— To do —
Keep only the lines from the start of the data through the line containing "-- what changed: B", and output them exactly.

— Provided information —

-- pv_equiv track=rewrite | github.com/Mark-Phillipson/talon_my_stuff | core/text_helpers.py | _remove_punct_chars
-- ===== SOURCE A (Python) =====
-- import unicodedata
--
-- def _remove_punct_chars(text: str, keep_apostrophe: bool = True, keep_hyphen: bool = True) -> str:
--     out = []
--     for ch in text:
--         cat = unicodedata.category(ch)
--         if cat.startswith("P") or cat.startswith("S"):
--             if ch == "'" and keep_apostrophe:
--                 out.append(ch)
--             elif ch == "-" and keep_hyphen:
--                 out.append(ch)
--             else:
--                 out.append(" ")
--         else:
--             out.append(ch)
--     return "".join(out)
-- ===== SOURCE B (Python) =====
-- import string
--
-- def _remove_punct_chars(text: str, keep_apostrophe: bool = True, keep_hyphen: bool = True) -> str:
--     drop = set(string.punctuation)
--     if keep_apostrophe:
--         drop.discard("'")
--     if keep_hyphen:
--         drop.discard("-")
--     return "".join(" " if ch in drop else ch for ch in text)
-- ===== Notes on version B (the rewrite author's own statement) =====
-- stated objective: faster
-- what changed: B drops the per-character unicodedata classification entirely: it builds the drop-set once from string.punctuation (exactly the ASCII P/S characters of the stated domain), discards the kept apostrophe/hyphen, and maps each character through a set-membership test (measured ~5x faster: one cheap set lookup per char instead of a category-string test per char).
import Mathlib
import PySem

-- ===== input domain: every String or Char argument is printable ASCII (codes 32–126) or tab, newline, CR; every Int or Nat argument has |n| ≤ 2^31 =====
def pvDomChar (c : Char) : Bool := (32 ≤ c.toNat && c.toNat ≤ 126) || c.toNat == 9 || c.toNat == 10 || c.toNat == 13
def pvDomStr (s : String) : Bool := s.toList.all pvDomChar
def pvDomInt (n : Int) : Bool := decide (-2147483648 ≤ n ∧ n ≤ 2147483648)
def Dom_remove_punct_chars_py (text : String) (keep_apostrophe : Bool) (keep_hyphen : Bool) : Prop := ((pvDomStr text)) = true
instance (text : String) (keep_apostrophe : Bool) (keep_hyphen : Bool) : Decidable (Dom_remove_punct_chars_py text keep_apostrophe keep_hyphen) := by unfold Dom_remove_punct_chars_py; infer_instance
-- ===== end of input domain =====

-- B replaces A's per-character unicodedata classification by a drop-set built once from
-- string.punctuation (exactly the ASCII punctuation/symbol characters of the stated domain)
-- followed by a membership-test map; equivalence is claimed on the ASCII domain Dom.

-- ===== PORT A =====
-- hand port of unicodedata.category, exact on the stated domain (printable ASCII + tab/newline/CR);
-- returns "Cn" outside it, where nothing is claimed
def pyCategoryN (n : Nat) : String :=
  if n < 32 || n == 127 then "Cc"
  else if n == 32 then "Zs"
  else if n == 36 then "Sc"
  else if n == 40 || n == 91 || n == 123 then "Ps"
  else if n == 41 || n == 93 || n == 125 then "Pe"
  else if n == 43 || (60 ≤ n && n ≤ 62) || n == 124 || n == 126 then "Sm"
  else if n == 45 then "Pd"
  else if n == 94 || n == 96 then "Sk"
  else if n == 95 then "Pc"
  else if (33 ≤ n && n ≤ 47) || n == 58 || n == 59 || n == 63 || n == 64 || n == 92 then "Po"
  else if 48 ≤ n && n ≤ 57 then "Nd"
  else if 65 ≤ n && n ≤ 90 then "Lu"
  else if 97 ≤ n && n ≤ 122 then "Ll"
  else "Cn"

def pyCategory (c : Char) : String := pyCategoryN c.toNat

def remove_punct_chars_py (text : String) (keep_apostrophe : Bool) (keep_hyphen : Bool) : String :=
  let out : List Char := text.toList.foldl (fun out ch =>
    let cat := pyCategory ch
    if PySem.Str.startswith cat "P" || PySem.Str.startswith cat "S" then
      if ch == '\'' && keep_apostrophe then out ++ [ch]
      else if ch == '-' && keep_hyphen then out ++ [ch]
      else out ++ [' ']
    else out ++ [ch]) []
  String.mk out

-- ===== PORT B =====
-- string.punctuation, a fixed constant of the standard library
def pvStringPunctuation : String := "!\"#$%&'()*+,-./:;<=>?@[\\]^_`{|}~"

def remove_punct_chars_py_alt (text : String) (keep_apostrophe : Bool) (keep_hyphen : Bool) : String :=
  let drop : PySem.Set Char := PySem.Set.ofList pvStringPunctuation.toList
  let drop := if keep_apostrophe then PySem.Set.discard drop '\'' else drop
  let drop := if keep_hyphen then PySem.Set.discard drop '-' else drop
  String.mk (text.toList.map (fun ch => if PySem.Set.contains drop ch then ' ' else ch))

-- ===== PRECONDITION & SPEC =====
def Spec_remove_punct_chars_py (text : String) (keep_apostrophe : Bool) (keep_hyphen : Bool) (out : String) : Prop := out = remove_punct_chars_py_alt text keep_apostrophe keep_hyphen
instance (text : String) (keep_apostrophe : Bool) (keep_hyphen : Bool) (out : String) : Decidable (Spec_remove_punct_chars_py text keep_apostrophe keep_hyphen out) := by unfold Spec_remove_punct_chars_py; infer_instance

-- ===== CLAIM =====
def Claim_equal_remove_punct_chars_py : Prop := ∀ (text : String) (keep_apostrophe : Bool) (keep_hyphen : Bool), Dom_remove_punct_chars_py text keep_apostrophe keep_hyphen → Spec_remove_punct_chars_py text keep_apostrophe keep_hyphen (remove_punct_chars_py text keep_apostrophe keep_hyphen)

-- ===== LEMMAS AND PROOFS =====

-- the per-character value A appends
def pvAchar (keep_apostrophe keep_hyphen : Bool) (ch : Char) : Char :=
  if PySem.Str.startswith (pyCategory ch) "P" || PySem.Str.startswith (pyCategory ch) "S" then
    if ch == '\'' && keep_apostrophe then ch
    else if ch == '-' && keep_hyphen then ch
    else ' '
  else ch

-- the per-character value B maps
def pvBchar (keep_apostrophe keep_hyphen : Bool) (ch : Char) : Char :=
  let drop : PySem.Set Char := PySem.Set.ofList pvStringPunctuation.toList
  let drop := if keep_apostrophe then PySem.Set.discard drop '\'' else drop
  let drop := if keep_hyphen then PySem.Set.discard drop '-' else drop
  if PySem.Set.contains drop ch then ' ' else ch

-- A's loop is a map
theorem A_eq_map (text : String) (ka kh : Bool) :
    remove_punct_chars_py text ka kh = String.mk (text.toList.map (pvAchar ka kh)) := by
  unfold remove_punct_chars_py
  rw [show (fun (out : List Char) ch =>
      let cat := pyCategory ch
      if PySem.Str.startswith cat "P" || PySem.Str.startswith cat "S" then
        if ch == '\'' && ka then out ++ [ch]
        else if ch == '-' && kh then out ++ [ch]
        else out ++ [' ']
      else out ++ [ch]) = fun out ch => out ++ [pvAchar ka kh ch] from by
    funext out ch
    simp only [pvAchar]
    split <;> [skip; rfl]
    split <;> [rfl; skip]
    split <;> rfl]
  rw [PySem.List.foldl_append_singleton_eq_map]
  simp

-- pointwise agreement on the domain's code points
theorem char_agree_N : ∀ (ka kh : Bool), ∀ n : Nat, n < 128 →
    pvAchar ka kh (Char.ofNat n) = pvBchar ka kh (Char.ofNat n) := by
  set_option maxRecDepth 4000 in decide

theorem domChar_lt (c : Char) (h : pvDomChar c = true) : c.toNat < 128 := by
  unfold pvDomChar at h
  simp only [Bool.or_eq_true, Bool.and_eq_true, decide_eq_true_eq, beq_iff_eq] at h
  omega

theorem char_agree (ka kh : Bool) (ch : Char) (h : ch.toNat < 128) :
    pvAchar ka kh ch = pvBchar ka kh ch := by
  have := char_agree_N ka kh ch.toNat h
  rwa [Char.ofNat_toNat] at this

-- ===== VERDICT =====
theorem remove_punct_chars_py_spec : Claim_equal_remove_punct_chars_py := by
  intro text ka kh hdom
  unfold Spec_remove_punct_chars_py
  rw [A_eq_map]
  unfold remove_punct_chars_py_alt
  congr 1
  apply List.map_congr_left
  intro ch hmem
  have hch : pvDomChar ch = true := by
    unfold Dom_remove_punct_chars_py pvDomStr at hdom
    exact List.all_eq_true.mp hdom ch hmem
  exact char_agree ka kh ch (domChar_lt ch hch)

— Task result —
-- pv_equiv track=rewrite | github.com/Mark-Phillipson/talon_my_stuff | core/text_helpers.py | _remove_punct_chars
-- ===== SOURCE A (Python) =====
-- import unicodedata
--
-- def _remove_punct_chars(text: str, keep_apostrophe: bool = True, keep_hyphen: bool = True) -> str:
--     out = []
--     for ch in text:
--         cat = unicodedata.category(ch)
--         if cat.startswith("P") or cat.startswith("S"):
--             if ch == "'" and keep_apostrophe:
--                 out.append(ch)
--             elif ch == "-" and keep_hyphen:
--                 out.append(ch)
--             else:
--                 out.append(" ")
--         else:
--             out.append(ch)
--     return "".join(out)
-- ===== SOURCE B (Python) =====
-- import string
--
-- def _remove_punct_chars(text: str, keep_apostrophe: bool = True, keep_hyphen: bool = True) -> str:
--     drop = set(string.punctuation)
--     if keep_apostrophe:
--         drop.discard("'")
--     if keep_hyphen:
--         drop.discard("-")
--     return "".join(" " if ch in drop else ch for ch in text)
-- ===== Notes on version B (the rewrite author's own statement) =====
-- stated objective: faster
-- what changed: B drops the per-character unicodedata classification entirely: it builds the drop-set once from string.punctuation (exactly the ASCII P/S characters of the stated domain), discards the kept apostrophe/hyphen, and maps each character through a set-membership test (measured ~5x faster: one cheap set lookup per char instead of a category-string test per char).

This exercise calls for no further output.